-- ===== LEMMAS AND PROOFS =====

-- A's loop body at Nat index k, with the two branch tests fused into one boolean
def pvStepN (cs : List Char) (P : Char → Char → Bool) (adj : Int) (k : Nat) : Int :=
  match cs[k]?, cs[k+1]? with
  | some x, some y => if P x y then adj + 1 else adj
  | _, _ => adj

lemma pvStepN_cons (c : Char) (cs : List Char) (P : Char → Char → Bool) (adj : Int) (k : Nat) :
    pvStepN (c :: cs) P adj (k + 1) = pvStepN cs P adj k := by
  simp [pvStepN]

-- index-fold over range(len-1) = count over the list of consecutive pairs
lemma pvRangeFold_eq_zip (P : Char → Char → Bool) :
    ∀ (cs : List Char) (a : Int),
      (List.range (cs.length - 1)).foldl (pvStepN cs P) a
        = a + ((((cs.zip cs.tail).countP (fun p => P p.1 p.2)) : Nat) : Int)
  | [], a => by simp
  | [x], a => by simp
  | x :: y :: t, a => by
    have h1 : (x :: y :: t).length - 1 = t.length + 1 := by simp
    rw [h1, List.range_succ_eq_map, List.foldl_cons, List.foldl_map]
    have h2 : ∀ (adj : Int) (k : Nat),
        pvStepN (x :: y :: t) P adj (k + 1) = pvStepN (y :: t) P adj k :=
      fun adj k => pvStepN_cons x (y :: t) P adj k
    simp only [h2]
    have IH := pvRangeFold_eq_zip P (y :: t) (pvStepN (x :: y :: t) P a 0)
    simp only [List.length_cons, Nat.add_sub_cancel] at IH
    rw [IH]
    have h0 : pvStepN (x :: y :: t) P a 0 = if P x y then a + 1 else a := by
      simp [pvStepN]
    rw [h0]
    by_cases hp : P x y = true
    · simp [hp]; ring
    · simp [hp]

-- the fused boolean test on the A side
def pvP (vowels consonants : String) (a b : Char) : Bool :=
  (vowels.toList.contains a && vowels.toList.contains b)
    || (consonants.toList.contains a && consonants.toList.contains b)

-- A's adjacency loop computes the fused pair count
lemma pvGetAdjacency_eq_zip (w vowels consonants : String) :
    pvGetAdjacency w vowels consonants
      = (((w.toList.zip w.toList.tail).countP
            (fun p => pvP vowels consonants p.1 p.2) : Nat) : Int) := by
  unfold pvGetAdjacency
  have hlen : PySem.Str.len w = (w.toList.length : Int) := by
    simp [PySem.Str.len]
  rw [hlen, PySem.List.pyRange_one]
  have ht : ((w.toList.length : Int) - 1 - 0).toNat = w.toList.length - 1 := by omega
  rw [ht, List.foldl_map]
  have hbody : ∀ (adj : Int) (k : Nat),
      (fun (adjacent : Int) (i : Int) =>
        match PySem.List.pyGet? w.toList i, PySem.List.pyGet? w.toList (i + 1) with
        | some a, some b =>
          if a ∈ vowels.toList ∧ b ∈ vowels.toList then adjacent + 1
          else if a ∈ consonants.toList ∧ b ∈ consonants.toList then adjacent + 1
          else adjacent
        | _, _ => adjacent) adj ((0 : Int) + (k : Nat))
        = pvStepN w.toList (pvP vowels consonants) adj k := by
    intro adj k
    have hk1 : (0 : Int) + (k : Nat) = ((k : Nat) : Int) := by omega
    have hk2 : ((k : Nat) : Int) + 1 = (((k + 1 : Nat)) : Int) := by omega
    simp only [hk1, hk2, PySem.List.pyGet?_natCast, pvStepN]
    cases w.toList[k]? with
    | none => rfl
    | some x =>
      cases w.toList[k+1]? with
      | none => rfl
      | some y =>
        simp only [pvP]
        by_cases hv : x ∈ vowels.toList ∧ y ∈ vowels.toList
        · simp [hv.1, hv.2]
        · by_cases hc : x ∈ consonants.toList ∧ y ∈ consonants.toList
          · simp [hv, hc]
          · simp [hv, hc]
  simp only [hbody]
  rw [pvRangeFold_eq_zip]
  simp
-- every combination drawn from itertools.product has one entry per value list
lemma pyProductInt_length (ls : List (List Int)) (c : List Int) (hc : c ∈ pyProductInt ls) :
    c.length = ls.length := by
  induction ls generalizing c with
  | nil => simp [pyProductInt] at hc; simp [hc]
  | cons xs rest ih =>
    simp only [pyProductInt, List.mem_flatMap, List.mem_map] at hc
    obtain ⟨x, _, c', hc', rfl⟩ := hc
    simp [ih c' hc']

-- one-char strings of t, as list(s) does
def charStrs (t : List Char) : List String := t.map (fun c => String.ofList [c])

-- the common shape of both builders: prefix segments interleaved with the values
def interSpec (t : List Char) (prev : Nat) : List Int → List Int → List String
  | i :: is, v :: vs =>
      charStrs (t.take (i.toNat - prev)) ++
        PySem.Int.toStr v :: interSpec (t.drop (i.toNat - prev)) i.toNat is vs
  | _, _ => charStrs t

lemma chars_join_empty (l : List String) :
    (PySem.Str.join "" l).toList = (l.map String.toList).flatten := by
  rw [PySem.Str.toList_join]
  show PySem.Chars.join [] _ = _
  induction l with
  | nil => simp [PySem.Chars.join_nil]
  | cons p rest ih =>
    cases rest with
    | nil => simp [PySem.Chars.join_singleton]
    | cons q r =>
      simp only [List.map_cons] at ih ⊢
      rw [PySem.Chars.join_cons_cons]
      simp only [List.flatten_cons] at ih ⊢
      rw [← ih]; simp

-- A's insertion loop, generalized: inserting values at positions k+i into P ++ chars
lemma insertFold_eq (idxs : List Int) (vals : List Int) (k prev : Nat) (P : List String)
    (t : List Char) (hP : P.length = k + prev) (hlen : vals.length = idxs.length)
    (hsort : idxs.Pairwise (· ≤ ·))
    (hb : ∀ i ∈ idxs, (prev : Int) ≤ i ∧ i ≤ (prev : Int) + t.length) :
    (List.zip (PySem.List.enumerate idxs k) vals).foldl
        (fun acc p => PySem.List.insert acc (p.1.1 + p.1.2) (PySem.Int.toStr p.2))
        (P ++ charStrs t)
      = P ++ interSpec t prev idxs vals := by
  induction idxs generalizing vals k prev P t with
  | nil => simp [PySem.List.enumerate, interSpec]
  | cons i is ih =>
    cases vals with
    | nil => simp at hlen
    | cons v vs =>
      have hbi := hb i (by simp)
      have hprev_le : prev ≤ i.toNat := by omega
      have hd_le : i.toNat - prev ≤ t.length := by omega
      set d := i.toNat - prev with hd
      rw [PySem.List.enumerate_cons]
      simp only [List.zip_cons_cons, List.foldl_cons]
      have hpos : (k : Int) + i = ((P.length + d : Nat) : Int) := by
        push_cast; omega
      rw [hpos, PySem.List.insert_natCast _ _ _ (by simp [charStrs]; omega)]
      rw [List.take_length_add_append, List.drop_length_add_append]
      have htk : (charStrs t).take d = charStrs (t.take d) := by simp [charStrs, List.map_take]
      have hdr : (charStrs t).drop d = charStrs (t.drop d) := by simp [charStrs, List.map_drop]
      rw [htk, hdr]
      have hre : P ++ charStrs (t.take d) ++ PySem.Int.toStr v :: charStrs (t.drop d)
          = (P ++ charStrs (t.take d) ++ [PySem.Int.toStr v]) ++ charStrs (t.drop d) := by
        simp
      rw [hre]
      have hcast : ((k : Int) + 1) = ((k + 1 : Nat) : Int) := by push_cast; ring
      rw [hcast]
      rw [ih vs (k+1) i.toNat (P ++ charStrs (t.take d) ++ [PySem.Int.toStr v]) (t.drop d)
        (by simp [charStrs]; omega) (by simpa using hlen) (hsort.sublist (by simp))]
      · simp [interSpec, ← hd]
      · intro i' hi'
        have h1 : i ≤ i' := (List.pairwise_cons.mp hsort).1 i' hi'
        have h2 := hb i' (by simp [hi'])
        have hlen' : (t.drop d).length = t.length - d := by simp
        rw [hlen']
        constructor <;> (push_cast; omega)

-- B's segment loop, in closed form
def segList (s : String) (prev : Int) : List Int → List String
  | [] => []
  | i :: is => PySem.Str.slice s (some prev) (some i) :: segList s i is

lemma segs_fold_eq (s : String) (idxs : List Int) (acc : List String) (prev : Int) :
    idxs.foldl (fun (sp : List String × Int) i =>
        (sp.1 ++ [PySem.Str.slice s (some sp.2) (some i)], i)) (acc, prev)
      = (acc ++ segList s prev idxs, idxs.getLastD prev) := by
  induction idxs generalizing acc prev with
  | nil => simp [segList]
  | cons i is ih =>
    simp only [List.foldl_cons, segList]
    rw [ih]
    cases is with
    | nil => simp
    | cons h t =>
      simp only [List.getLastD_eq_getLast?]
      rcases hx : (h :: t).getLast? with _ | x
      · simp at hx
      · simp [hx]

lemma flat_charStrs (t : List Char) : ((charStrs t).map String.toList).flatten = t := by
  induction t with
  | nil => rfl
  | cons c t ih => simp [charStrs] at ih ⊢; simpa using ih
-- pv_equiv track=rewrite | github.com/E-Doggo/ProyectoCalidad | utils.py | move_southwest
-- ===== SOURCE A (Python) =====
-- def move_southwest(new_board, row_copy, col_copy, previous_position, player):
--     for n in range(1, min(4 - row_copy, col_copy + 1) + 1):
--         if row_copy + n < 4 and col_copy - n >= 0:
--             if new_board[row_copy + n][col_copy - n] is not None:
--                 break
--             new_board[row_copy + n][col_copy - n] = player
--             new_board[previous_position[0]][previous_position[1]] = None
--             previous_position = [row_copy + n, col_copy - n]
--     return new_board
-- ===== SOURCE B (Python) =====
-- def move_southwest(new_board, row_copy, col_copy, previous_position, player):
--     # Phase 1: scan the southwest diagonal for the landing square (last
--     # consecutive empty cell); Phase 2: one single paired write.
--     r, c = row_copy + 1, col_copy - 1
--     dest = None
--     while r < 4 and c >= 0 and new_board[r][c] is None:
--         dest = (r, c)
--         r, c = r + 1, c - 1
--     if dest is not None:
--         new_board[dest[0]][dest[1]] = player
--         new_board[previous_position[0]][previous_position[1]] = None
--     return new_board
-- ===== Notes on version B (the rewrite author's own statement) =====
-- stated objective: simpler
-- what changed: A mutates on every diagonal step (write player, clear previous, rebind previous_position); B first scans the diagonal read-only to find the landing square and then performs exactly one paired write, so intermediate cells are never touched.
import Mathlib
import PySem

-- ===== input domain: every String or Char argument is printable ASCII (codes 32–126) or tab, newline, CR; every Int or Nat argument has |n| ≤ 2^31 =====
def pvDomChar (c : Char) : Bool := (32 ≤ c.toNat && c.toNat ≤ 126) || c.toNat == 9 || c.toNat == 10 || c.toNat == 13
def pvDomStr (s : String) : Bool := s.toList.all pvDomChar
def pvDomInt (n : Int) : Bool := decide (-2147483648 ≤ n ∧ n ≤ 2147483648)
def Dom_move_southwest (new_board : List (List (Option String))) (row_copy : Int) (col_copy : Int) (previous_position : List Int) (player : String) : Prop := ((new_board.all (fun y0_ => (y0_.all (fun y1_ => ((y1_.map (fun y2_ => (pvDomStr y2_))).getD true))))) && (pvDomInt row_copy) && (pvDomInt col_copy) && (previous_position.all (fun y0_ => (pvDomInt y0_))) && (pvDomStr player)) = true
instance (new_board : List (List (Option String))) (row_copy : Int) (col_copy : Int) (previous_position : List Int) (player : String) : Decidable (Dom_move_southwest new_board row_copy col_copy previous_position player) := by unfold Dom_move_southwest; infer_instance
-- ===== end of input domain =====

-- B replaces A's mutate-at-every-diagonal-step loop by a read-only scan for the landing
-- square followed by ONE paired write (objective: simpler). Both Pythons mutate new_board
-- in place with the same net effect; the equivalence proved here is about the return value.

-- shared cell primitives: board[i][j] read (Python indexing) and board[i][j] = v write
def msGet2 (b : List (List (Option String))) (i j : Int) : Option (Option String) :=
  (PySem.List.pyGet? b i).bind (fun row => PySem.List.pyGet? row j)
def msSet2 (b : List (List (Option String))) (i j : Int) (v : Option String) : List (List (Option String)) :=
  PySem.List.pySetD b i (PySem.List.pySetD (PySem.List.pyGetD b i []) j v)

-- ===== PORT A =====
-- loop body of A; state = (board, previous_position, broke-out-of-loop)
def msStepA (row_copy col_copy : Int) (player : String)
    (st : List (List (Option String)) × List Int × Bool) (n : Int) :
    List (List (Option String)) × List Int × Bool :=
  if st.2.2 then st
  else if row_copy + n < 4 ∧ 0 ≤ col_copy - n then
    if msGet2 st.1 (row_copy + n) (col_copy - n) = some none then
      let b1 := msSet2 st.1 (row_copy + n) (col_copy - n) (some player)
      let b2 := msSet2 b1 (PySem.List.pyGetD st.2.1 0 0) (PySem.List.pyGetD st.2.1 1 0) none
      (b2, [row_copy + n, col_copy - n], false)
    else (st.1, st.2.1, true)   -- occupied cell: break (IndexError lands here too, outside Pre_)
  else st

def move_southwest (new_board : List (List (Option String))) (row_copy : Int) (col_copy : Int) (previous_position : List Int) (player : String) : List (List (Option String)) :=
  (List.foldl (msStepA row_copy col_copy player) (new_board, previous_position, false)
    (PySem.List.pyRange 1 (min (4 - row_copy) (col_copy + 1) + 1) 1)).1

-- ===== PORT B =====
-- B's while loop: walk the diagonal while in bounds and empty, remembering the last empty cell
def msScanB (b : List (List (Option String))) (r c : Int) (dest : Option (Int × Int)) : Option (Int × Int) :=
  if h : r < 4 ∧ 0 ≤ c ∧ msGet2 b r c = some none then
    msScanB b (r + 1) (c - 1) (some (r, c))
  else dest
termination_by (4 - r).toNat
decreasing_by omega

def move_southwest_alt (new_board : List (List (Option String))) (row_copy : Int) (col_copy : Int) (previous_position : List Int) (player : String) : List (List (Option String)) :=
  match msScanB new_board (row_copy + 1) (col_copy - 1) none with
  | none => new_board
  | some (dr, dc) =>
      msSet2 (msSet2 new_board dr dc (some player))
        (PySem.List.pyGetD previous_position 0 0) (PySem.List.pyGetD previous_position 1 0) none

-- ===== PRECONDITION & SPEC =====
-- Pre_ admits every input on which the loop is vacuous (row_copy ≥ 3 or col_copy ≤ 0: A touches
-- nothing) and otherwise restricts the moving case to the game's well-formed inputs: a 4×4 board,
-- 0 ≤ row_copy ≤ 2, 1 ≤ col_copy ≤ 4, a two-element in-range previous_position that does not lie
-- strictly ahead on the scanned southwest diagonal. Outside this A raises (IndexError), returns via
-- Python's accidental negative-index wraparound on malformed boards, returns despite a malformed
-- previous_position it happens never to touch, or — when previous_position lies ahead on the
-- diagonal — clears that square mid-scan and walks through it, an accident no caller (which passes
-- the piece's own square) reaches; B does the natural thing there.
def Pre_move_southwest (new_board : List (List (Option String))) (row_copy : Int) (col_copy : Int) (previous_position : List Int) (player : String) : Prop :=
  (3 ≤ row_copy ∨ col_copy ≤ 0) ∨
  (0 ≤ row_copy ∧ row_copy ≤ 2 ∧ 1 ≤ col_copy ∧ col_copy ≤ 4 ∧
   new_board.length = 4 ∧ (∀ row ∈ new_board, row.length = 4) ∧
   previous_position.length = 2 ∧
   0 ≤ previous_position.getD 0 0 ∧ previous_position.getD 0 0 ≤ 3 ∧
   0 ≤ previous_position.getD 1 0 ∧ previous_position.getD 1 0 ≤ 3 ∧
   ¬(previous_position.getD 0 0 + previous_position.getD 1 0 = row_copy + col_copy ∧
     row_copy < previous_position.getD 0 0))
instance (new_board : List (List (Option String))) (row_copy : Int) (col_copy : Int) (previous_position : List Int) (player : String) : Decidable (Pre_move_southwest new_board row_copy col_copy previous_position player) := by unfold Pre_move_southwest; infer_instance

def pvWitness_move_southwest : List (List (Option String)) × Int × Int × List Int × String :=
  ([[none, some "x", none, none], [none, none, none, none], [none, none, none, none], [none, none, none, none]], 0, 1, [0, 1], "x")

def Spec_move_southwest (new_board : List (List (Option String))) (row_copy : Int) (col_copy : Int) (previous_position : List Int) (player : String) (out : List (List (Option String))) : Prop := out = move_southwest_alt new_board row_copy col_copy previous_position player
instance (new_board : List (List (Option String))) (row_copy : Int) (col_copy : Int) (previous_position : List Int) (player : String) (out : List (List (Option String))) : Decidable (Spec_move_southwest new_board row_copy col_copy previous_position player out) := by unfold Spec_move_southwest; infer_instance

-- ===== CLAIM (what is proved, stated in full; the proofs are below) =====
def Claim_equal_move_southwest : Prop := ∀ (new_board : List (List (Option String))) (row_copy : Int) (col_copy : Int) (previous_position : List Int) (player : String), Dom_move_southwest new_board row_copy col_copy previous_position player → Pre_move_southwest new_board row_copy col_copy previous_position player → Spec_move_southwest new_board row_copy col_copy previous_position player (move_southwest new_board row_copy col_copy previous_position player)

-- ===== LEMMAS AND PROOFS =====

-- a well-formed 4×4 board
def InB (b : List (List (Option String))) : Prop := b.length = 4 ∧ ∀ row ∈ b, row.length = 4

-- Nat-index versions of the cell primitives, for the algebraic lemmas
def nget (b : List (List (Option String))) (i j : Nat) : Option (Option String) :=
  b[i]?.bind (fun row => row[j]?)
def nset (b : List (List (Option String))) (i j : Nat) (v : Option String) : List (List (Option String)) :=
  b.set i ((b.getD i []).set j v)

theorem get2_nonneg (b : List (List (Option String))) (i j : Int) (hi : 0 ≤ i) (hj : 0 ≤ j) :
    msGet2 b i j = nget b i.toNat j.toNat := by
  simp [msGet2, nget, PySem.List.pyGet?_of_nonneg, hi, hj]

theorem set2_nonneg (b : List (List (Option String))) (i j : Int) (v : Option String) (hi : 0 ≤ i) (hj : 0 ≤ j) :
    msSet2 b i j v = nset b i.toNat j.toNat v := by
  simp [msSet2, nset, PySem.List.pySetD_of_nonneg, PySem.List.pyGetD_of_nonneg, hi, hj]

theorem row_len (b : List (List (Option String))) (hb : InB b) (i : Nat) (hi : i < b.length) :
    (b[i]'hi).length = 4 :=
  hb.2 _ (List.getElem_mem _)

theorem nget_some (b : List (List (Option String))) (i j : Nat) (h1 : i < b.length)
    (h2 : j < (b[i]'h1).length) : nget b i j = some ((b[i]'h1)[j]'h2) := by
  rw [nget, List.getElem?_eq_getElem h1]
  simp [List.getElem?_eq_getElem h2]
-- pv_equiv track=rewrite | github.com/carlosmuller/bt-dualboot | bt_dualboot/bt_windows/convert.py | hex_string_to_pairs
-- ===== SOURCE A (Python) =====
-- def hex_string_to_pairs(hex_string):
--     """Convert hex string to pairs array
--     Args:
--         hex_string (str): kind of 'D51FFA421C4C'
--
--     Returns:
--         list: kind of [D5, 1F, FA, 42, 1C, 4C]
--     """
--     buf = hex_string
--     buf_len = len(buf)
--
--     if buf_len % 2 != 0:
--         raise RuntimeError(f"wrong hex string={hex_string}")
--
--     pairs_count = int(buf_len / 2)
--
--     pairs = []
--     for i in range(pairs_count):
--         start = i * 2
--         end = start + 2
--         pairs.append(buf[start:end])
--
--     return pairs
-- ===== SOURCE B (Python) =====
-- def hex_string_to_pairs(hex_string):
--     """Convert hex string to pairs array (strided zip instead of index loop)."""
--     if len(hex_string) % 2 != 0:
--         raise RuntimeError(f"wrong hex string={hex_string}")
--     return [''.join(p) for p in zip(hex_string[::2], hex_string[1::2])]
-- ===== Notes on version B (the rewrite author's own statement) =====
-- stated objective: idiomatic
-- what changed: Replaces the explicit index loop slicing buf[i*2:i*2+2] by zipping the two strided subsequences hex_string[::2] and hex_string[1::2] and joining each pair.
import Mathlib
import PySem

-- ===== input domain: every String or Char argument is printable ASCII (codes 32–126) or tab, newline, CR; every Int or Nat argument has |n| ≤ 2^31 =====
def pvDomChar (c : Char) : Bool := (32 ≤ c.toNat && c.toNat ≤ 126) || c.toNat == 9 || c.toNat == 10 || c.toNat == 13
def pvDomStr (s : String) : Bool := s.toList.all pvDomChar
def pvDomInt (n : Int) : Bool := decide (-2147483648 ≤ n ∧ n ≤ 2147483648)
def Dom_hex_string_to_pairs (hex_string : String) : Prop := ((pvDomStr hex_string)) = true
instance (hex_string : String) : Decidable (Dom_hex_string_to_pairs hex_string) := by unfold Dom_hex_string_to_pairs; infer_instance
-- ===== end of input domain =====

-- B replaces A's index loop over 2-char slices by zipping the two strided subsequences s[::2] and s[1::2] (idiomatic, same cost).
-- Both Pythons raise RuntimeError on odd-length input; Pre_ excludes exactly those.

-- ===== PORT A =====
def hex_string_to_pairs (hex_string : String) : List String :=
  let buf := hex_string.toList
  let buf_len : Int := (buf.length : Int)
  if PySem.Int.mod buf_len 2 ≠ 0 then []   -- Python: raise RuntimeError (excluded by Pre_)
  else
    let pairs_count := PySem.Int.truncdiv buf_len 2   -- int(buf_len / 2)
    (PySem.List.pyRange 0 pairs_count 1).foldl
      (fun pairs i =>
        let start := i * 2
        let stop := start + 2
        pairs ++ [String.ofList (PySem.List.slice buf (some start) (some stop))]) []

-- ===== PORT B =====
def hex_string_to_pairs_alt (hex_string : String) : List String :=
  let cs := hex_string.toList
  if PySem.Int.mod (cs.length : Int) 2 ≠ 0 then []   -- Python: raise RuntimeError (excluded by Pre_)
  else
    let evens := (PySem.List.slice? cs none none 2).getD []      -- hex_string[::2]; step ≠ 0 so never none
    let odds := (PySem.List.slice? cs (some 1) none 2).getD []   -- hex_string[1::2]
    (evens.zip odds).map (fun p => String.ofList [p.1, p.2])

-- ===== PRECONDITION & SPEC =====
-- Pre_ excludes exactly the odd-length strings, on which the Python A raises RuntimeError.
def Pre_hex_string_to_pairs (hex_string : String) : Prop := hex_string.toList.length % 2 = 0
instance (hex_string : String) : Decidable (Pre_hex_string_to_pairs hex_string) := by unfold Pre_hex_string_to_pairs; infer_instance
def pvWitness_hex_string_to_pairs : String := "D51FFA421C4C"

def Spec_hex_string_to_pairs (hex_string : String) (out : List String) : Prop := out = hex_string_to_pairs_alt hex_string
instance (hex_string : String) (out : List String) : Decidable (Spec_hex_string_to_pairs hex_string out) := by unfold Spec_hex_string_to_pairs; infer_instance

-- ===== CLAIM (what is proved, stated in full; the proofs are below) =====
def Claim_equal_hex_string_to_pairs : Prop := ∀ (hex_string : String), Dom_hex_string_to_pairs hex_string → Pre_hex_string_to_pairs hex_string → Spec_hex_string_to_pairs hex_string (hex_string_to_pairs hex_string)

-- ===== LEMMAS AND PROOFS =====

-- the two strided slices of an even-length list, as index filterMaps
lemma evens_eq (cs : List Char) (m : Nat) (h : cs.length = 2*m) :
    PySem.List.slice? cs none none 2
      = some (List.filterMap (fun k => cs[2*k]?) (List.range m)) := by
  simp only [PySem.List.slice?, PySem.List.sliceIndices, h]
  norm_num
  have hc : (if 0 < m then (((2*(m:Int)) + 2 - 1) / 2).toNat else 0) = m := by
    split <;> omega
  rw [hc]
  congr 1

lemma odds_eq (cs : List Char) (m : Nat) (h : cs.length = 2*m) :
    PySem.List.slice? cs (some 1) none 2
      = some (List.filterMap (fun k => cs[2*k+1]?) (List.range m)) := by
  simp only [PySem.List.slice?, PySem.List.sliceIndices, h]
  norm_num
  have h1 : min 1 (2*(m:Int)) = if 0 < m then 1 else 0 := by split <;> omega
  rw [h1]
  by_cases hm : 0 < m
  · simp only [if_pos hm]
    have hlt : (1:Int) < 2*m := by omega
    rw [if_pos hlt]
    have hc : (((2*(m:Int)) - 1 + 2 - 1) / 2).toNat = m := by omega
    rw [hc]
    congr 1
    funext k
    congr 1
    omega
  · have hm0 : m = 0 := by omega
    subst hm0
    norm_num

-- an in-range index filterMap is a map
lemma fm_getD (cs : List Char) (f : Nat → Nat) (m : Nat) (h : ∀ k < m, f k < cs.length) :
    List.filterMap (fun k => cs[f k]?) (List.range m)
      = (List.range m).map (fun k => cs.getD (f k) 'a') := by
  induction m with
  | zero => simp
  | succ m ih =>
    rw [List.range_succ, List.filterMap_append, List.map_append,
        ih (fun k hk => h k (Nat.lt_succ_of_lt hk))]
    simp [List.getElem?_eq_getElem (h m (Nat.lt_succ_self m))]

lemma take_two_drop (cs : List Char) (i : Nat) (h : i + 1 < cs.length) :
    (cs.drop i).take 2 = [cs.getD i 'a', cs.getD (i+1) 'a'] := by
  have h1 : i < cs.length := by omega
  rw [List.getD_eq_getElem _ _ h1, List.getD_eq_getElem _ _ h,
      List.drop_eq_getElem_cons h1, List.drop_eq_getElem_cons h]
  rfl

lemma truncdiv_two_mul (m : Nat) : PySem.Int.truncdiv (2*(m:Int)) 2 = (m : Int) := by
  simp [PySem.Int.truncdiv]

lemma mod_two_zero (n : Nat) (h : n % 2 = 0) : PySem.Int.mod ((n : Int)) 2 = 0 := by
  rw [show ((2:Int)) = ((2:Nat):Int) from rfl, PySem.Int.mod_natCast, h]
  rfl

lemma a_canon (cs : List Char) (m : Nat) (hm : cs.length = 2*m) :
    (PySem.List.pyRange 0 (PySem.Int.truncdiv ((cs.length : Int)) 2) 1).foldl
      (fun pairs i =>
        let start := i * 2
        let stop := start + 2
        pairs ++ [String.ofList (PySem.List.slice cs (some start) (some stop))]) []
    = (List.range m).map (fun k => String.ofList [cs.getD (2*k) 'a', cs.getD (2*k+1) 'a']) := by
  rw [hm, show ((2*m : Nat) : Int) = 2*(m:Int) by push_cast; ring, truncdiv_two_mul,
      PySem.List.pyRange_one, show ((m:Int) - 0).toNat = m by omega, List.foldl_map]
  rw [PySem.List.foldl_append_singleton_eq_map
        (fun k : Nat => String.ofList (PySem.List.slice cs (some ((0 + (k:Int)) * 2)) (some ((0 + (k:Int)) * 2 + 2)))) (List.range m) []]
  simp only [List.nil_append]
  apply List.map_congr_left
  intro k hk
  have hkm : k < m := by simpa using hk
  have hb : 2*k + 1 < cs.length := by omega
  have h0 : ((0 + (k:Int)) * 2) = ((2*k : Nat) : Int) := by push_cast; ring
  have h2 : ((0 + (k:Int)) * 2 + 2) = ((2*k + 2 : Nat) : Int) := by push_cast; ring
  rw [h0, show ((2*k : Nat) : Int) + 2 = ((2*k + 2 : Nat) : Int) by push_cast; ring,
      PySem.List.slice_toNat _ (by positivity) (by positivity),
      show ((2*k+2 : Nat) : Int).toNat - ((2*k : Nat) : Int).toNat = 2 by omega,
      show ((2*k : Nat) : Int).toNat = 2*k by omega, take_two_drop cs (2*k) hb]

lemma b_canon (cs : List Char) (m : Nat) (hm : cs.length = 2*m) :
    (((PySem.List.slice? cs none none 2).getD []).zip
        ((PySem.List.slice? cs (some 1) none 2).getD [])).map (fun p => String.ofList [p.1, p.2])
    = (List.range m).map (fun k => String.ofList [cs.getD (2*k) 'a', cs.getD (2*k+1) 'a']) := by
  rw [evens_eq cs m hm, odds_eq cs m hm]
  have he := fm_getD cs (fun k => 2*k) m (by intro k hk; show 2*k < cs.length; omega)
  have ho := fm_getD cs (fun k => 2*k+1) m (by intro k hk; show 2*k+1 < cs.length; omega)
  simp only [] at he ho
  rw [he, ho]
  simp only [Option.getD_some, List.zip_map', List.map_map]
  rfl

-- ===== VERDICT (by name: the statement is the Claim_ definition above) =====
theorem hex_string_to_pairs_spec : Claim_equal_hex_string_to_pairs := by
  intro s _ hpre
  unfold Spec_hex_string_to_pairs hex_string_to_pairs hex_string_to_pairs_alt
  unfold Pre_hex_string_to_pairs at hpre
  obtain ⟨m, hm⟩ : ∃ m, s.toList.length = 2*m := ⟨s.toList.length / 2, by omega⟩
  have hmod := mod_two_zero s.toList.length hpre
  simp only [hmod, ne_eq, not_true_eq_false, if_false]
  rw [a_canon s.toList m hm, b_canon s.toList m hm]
○ ○ ○ ○ ○
▶ Brief
The entries above hold the needed span. Transcribe exactly the lines from the one with "have hbi := hb i (by simp)" to the one with "-- B's segment loop, in closed form", both included.

▶ Exercise response
      have hbi := hb i (by simp)
      have hprev_le : prev ≤ i.toNat := by omega
      have hd_le : i.toNat - prev ≤ t.length := by omega
      set d := i.toNat - prev with hd
      rw [PySem.List.enumerate_cons]
      simp only [List.zip_cons_cons, List.foldl_cons]
      have hpos : (k : Int) + i = ((P.length + d : Nat) : Int) := by
        push_cast; omega
      rw [hpos, PySem.List.insert_natCast _ _ _ (by simp [charStrs]; omega)]
      rw [List.take_length_add_append, List.drop_length_add_append]
      have htk : (charStrs t).take d = charStrs (t.take d) := by simp [charStrs, List.map_take]
      have hdr : (charStrs t).drop d = charStrs (t.drop d) := by simp [charStrs, List.map_drop]
      rw [htk, hdr]
      have hre : P ++ charStrs (t.take d) ++ PySem.Int.toStr v :: charStrs (t.drop d)
          = (P ++ charStrs (t.take d) ++ [PySem.Int.toStr v]) ++ charStrs (t.drop d) := by
        simp
      rw [hre]
      have hcast : ((k : Int) + 1) = ((k + 1 : Nat) : Int) := by push_cast; ring
      rw [hcast]
      rw [ih vs (k+1) i.toNat (P ++ charStrs (t.take d) ++ [PySem.Int.toStr v]) (t.drop d)
        (by simp [charStrs]; omega) (by simpa using hlen) (hsort.sublist (by simp))]
      · simp [interSpec, ← hd]
      · intro i' hi'
        have h1 : i ≤ i' := (List.pairwise_cons.mp hsort).1 i' hi'
        have h2 := hb i' (by simp [hi'])
        have hlen' : (t.drop d).length = t.length - d := by simp
        rw [hlen']
        constructor <;> (push_cast; omega)

-- B's segment loop, in closed form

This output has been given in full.